Ils mirent quinze jours à faire une centaine de kilomètres, ayant été arrêtés, tantôt par Budja, le chef de leur escorte, qui les suppliait de revenir auprès de Mtesa, tantôt par Kamrasi, qui ne tenait pas à ce qu’ils arrivassent avec cette même escorte, et qui espérait, à force d’ordres et de contre-ordres, la fatiguer et l’obliger à sortir de son royaume. Il réussit. Budja laissa les deux voyageurs et emmena vingt-huit wanguanas armés qui abandonnèrent lâchement leur maître, parce qu’ils le croyaient en danger, après l’avoir suivi pendant deux ans. Le 8 septembre, ils arrivèrent à la résidence de Kamrasi, située sous le 1° 38’ de latitude nord et le 29° 54’ de longitude est. Elle s’élève à la jonction du Mwarango, que les Wanyoros (habitans de l’Unyoro) appellent Kafu, et du Nil, et se compose d’un groupe de huttes d’une construction lourde, larges à la base, aplaties au sommet et dépourvues de toute proportion. Après un moment d’attente, un officier arriva qui les conduisit à leur logement, C’étaient de misérables cases construites au beau milieu du Kafu et d’une révoltante malpropreté. En s’apercevant de la pénible impression que la vue de ces tristes réduits faisait sur les voyageurs, l’officier voulut bien leur promettre qu’on leur en fournirait de meilleures. Ils restèrent dix jours sans pouvoir, obtenir une audience du roi, malgré des demandes réitérées. Ainsi le voulait sans doute l’étiquette ; mais, pour les engager à prendre patience, le roi chargeait chaque matin un de ses pages de leur dire « qu’il entendait leur cri, » c’est-à-dire qu’il prenait un sérieux intérêt à leur bien-être.
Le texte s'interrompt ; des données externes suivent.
-- pv_equiv track=rewrite | github.com/RishbhaJain/Ask-Your-Emails | app.py | get_filtered_results
-- ===== SOURCE A (Python) =====
-- def get_filtered_results(results, selected_from, selected_to, selected_years):
--     """Apply all filters to results"""
--     filtered = results
--
--     if selected_from:
--         filtered = [r for r in filtered if r['from'] in selected_from]
--     if selected_to:
--         filtered = [r for r in filtered if r['to'] in selected_to]
--     if selected_years:
--         filtered = [r for r in filtered if r.get('date') and int(r['date'].split('-')[0]) in selected_years]
--
--     return filtered
-- ===== SOURCE B (Python) =====
-- def get_filtered_results(results, selected_from, selected_to, selected_years):
--     """Apply all filters in one pass, guard-chain per row (same check order as A)."""
--     def keep(r):
--         if selected_from and r['from'] not in selected_from:
--             return False
--         if selected_to and r['to'] not in selected_to:
--             return False
--         if selected_years and not (r.get('date') and int(r['date'].split('-')[0]) in selected_years):
--             return False
--         return True
--     return [r for r in results if keep(r)]
-- ===== Notes on version B (the rewrite author's own statement) =====
-- stated objective: simpler
-- what changed: B replaces A's three sequential filtering passes (each rebuilding the list) by a single pass over results with a per-row early-return guard chain applying the from/to/year checks in A's order.
import Mathlib
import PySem

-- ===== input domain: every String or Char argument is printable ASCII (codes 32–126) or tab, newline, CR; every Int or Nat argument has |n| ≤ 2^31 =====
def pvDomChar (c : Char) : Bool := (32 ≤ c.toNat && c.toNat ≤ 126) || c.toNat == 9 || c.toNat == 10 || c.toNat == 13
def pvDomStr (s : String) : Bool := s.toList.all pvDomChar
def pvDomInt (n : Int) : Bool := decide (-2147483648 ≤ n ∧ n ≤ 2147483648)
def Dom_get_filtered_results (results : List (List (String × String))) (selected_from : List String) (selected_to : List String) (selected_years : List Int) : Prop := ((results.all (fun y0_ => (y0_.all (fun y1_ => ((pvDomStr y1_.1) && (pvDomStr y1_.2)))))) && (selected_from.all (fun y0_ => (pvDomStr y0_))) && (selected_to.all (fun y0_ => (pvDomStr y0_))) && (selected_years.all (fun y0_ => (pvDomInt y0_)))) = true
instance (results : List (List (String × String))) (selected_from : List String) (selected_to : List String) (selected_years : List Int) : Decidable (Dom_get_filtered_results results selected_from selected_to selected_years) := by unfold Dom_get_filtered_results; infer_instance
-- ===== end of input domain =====

-- B replaces A's three sequential filtering passes by a single pass with a per-row
-- guard chain in the same check order (objective: simpler, one scan instead of three).

-- shared helper: Python dict lookup r.get(k) on the row (first match)
def pvRowGet? (r : List (String × String)) (k : String) : Option String :=
  (r.find? (fun p => p.1 == k)).map (·.2)

-- ===== PORT A =====
-- r['from'] in selected_from  (missing key = KeyError, excluded by Pre_; port returns false there)
def pvAFromPred (selected_from : List String) (r : List (String × String)) : Bool :=
  match pvRowGet? r "from" with
  | some v => selected_from.contains v
  | none => false

def pvAToPred (selected_to : List String) (r : List (String × String)) : Bool :=
  match pvRowGet? r "to" with
  | some v => selected_to.contains v
  | none => false

-- r.get('date') and int(r['date'].split('-')[0]) in selected_years
-- (unparseable year = ValueError, excluded by Pre_; port returns false there)
def pvAYearPred (selected_years : List Int) (r : List (String × String)) : Bool :=
  match pvRowGet? r "date" with
  | none => false
  | some d =>
    if d = "" then false
    else match PySem.Int.ofStr? (((PySem.Str.split? d "-").getD []).headD "") with
      | some y => selected_years.contains y
      | none => false

def get_filtered_results (results : List (List (String × String))) (selected_from : List String) (selected_to : List String) (selected_years : List Int) : List (List (String × String)) :=
  let filtered := results
  let filtered := if selected_from ≠ [] then filtered.filter (pvAFromPred selected_from) else filtered
  let filtered := if selected_to ≠ [] then filtered.filter (pvAToPred selected_to) else filtered
  let filtered := if selected_years ≠ [] then filtered.filter (pvAYearPred selected_years) else filtered
  filtered

-- ===== PORT B =====
-- Source B's keep(r): early-return guard chain, one pass
def pvBKeep (selected_from : List String) (selected_to : List String) (selected_years : List Int) (r : List (String × String)) : Bool :=
  if selected_from ≠ [] &&
     !(match pvRowGet? r "from" with | some v => selected_from.contains v | none => false) then
    false
  else if selected_to ≠ [] &&
     !(match pvRowGet? r "to" with | some v => selected_to.contains v | none => false) then
    false
  else if selected_years ≠ [] &&
     !(match pvRowGet? r "date" with
       | none => false
       | some d =>
         if d = "" then false
         else match PySem.Int.ofStr? (((PySem.Str.split? d "-").getD []).headD "") with
           | some y => selected_years.contains y
           | none => false) then
    false
  else true

def get_filtered_results_alt (results : List (List (String × String))) (selected_from : List String) (selected_to : List String) (selected_years : List Int) : List (List (String × String)) :=
  results.filter (pvBKeep selected_from selected_to selected_years)

-- ===== PRECONDITION & SPEC =====
-- Pre_ excludes exactly the inputs on which Python A raises: a row reaching the
-- 'from'/'to' check without that key (KeyError), or reaching the year check with a
-- truthy date whose part before the first '-' is not int-parseable (ValueError).
def Pre_get_filtered_results (results : List (List (String × String))) (selected_from : List String) (selected_to : List String) (selected_years : List Int) : Prop :=
  ∀ r ∈ results,
    (selected_from ≠ [] → (pvRowGet? r "from").isSome) ∧
    (selected_to ≠ [] → (selected_from = [] ∨ pvAFromPred selected_from r = true) →
      (pvRowGet? r "to").isSome) ∧
    (selected_years ≠ [] → (selected_from = [] ∨ pvAFromPred selected_from r = true) →
      (selected_to = [] ∨ pvAToPred selected_to r = true) →
      ((match pvRowGet? r "date" with
        | none => true
        | some d => decide (d = "") || (PySem.Int.ofStr? (((PySem.Str.split? d "-").getD []).headD "")).isSome) = true))
instance (results : List (List (String × String))) (selected_from : List String) (selected_to : List String) (selected_years : List Int) : Decidable (Pre_get_filtered_results results selected_from selected_to selected_years) := by unfold Pre_get_filtered_results; infer_instance

def pvWitness_get_filtered_results : (List (List (String × String))) × List String × List String × List Int :=
  ([[("from", "a"), ("to", "b"), ("date", "2020-01-02")], [("from", "c")]], ["a"], ["b"], [2020])

def Spec_get_filtered_results (results : List (List (String × String))) (selected_from : List String) (selected_to : List String) (selected_years : List Int) (out : List (List (String × String))) : Prop := out = get_filtered_results_alt results selected_from selected_to selected_years
instance (results : List (List (String × String))) (selected_from : List String) (selected_to : List String) (selected_years : List Int) (out : List (List (String × String))) : Decidable (Spec_get_filtered_results results selected_from selected_to selected_years out) := by unfold Spec_get_filtered_results; infer_instance

-- ===== CLAIM (what is proved, stated in full; the proofs are below) =====
def Claim_equal_get_filtered_results : Prop := ∀ (results : List (List (String × String))) (selected_from : List String) (selected_to : List String) (selected_years : List Int), Dom_get_filtered_results results selected_from selected_to selected_years → Pre_get_filtered_results results selected_from selected_to selected_years → Spec_get_filtered_results results selected_from selected_to selected_years (get_filtered_results results selected_from selected_to selected_years)

-- ===== LEMMAS AND PROOFS =====
theorem pvWitness_ok : Dom_get_filtered_results pvWitness_get_filtered_results.1 pvWitness_get_filtered_results.2.1 pvWitness_get_filtered_results.2.2.1 pvWitness_get_filtered_results.2.2.2 ∧ Pre_get_filtered_results pvWitness_get_filtered_results.1 pvWitness_get_filtered_results.2.1 pvWitness_get_filtered_results.2.2.1 pvWitness_get_filtered_results.2.2.2 := by decide

-- B's guard chain, re-read as a conjunction of A's three pass predicates
theorem pvBKeep_eq (sf st : List String) (sy : List Int) (r : List (String × String)) :
    pvBKeep sf st sy r =
      ((!decide (sf ≠ []) || pvAFromPred sf r) &&
       ((!decide (st ≠ []) || pvAToPred st r) &&
        (!decide (sy ≠ []) || pvAYearPred sy r))) := by
  have h : pvBKeep sf st sy r =
      (if decide (sf ≠ []) && !pvAFromPred sf r then false
       else if decide (st ≠ []) && !pvAToPred st r then false
       else if decide (sy ≠ []) && !pvAYearPred sy r then false
       else true) := rfl
  rw [h]
  cases decide (sf ≠ []) <;> cases decide (st ≠ []) <;> cases decide (sy ≠ []) <;>
    cases pvAFromPred sf r <;> cases pvAToPred st r <;> cases pvAYearPred sy r <;> rfl

-- ===== VERDICT (by name: the statement is the Claim_ definition above) =====
theorem get_filtered_results_spec : Claim_equal_get_filtered_results := by
  intro results sf st sy hdom hpre
  clear hdom hpre
  unfold Spec_get_filtered_results get_filtered_results get_filtered_results_alt
  split_ifs with h1 h2 h3 h4 h5 h6 h7 <;>
    first
    | (symm; rw [List.filter_eq_self]; intro r _; simp [pvBKeep_eq, *])
    | (symm; simp only [List.filter_filter]; apply List.filter_congr; intro r _;
       simp [pvBKeep_eq, Bool.and_comm, Bool.and_left_comm, *])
Comme il faisait appeler chaque jour Bombay et s’entretenait volontiers avec lui, le capitaine lui fit dire que, s’il avait quelque répugnance à les recevoir parce qu’ils étaient blancs, ils.se noirciraient le visage et se couperaient les cheveux, ou bien, s’il l’aimait mieux, ils lui enverraient leurs présens et partiraient pour Gani.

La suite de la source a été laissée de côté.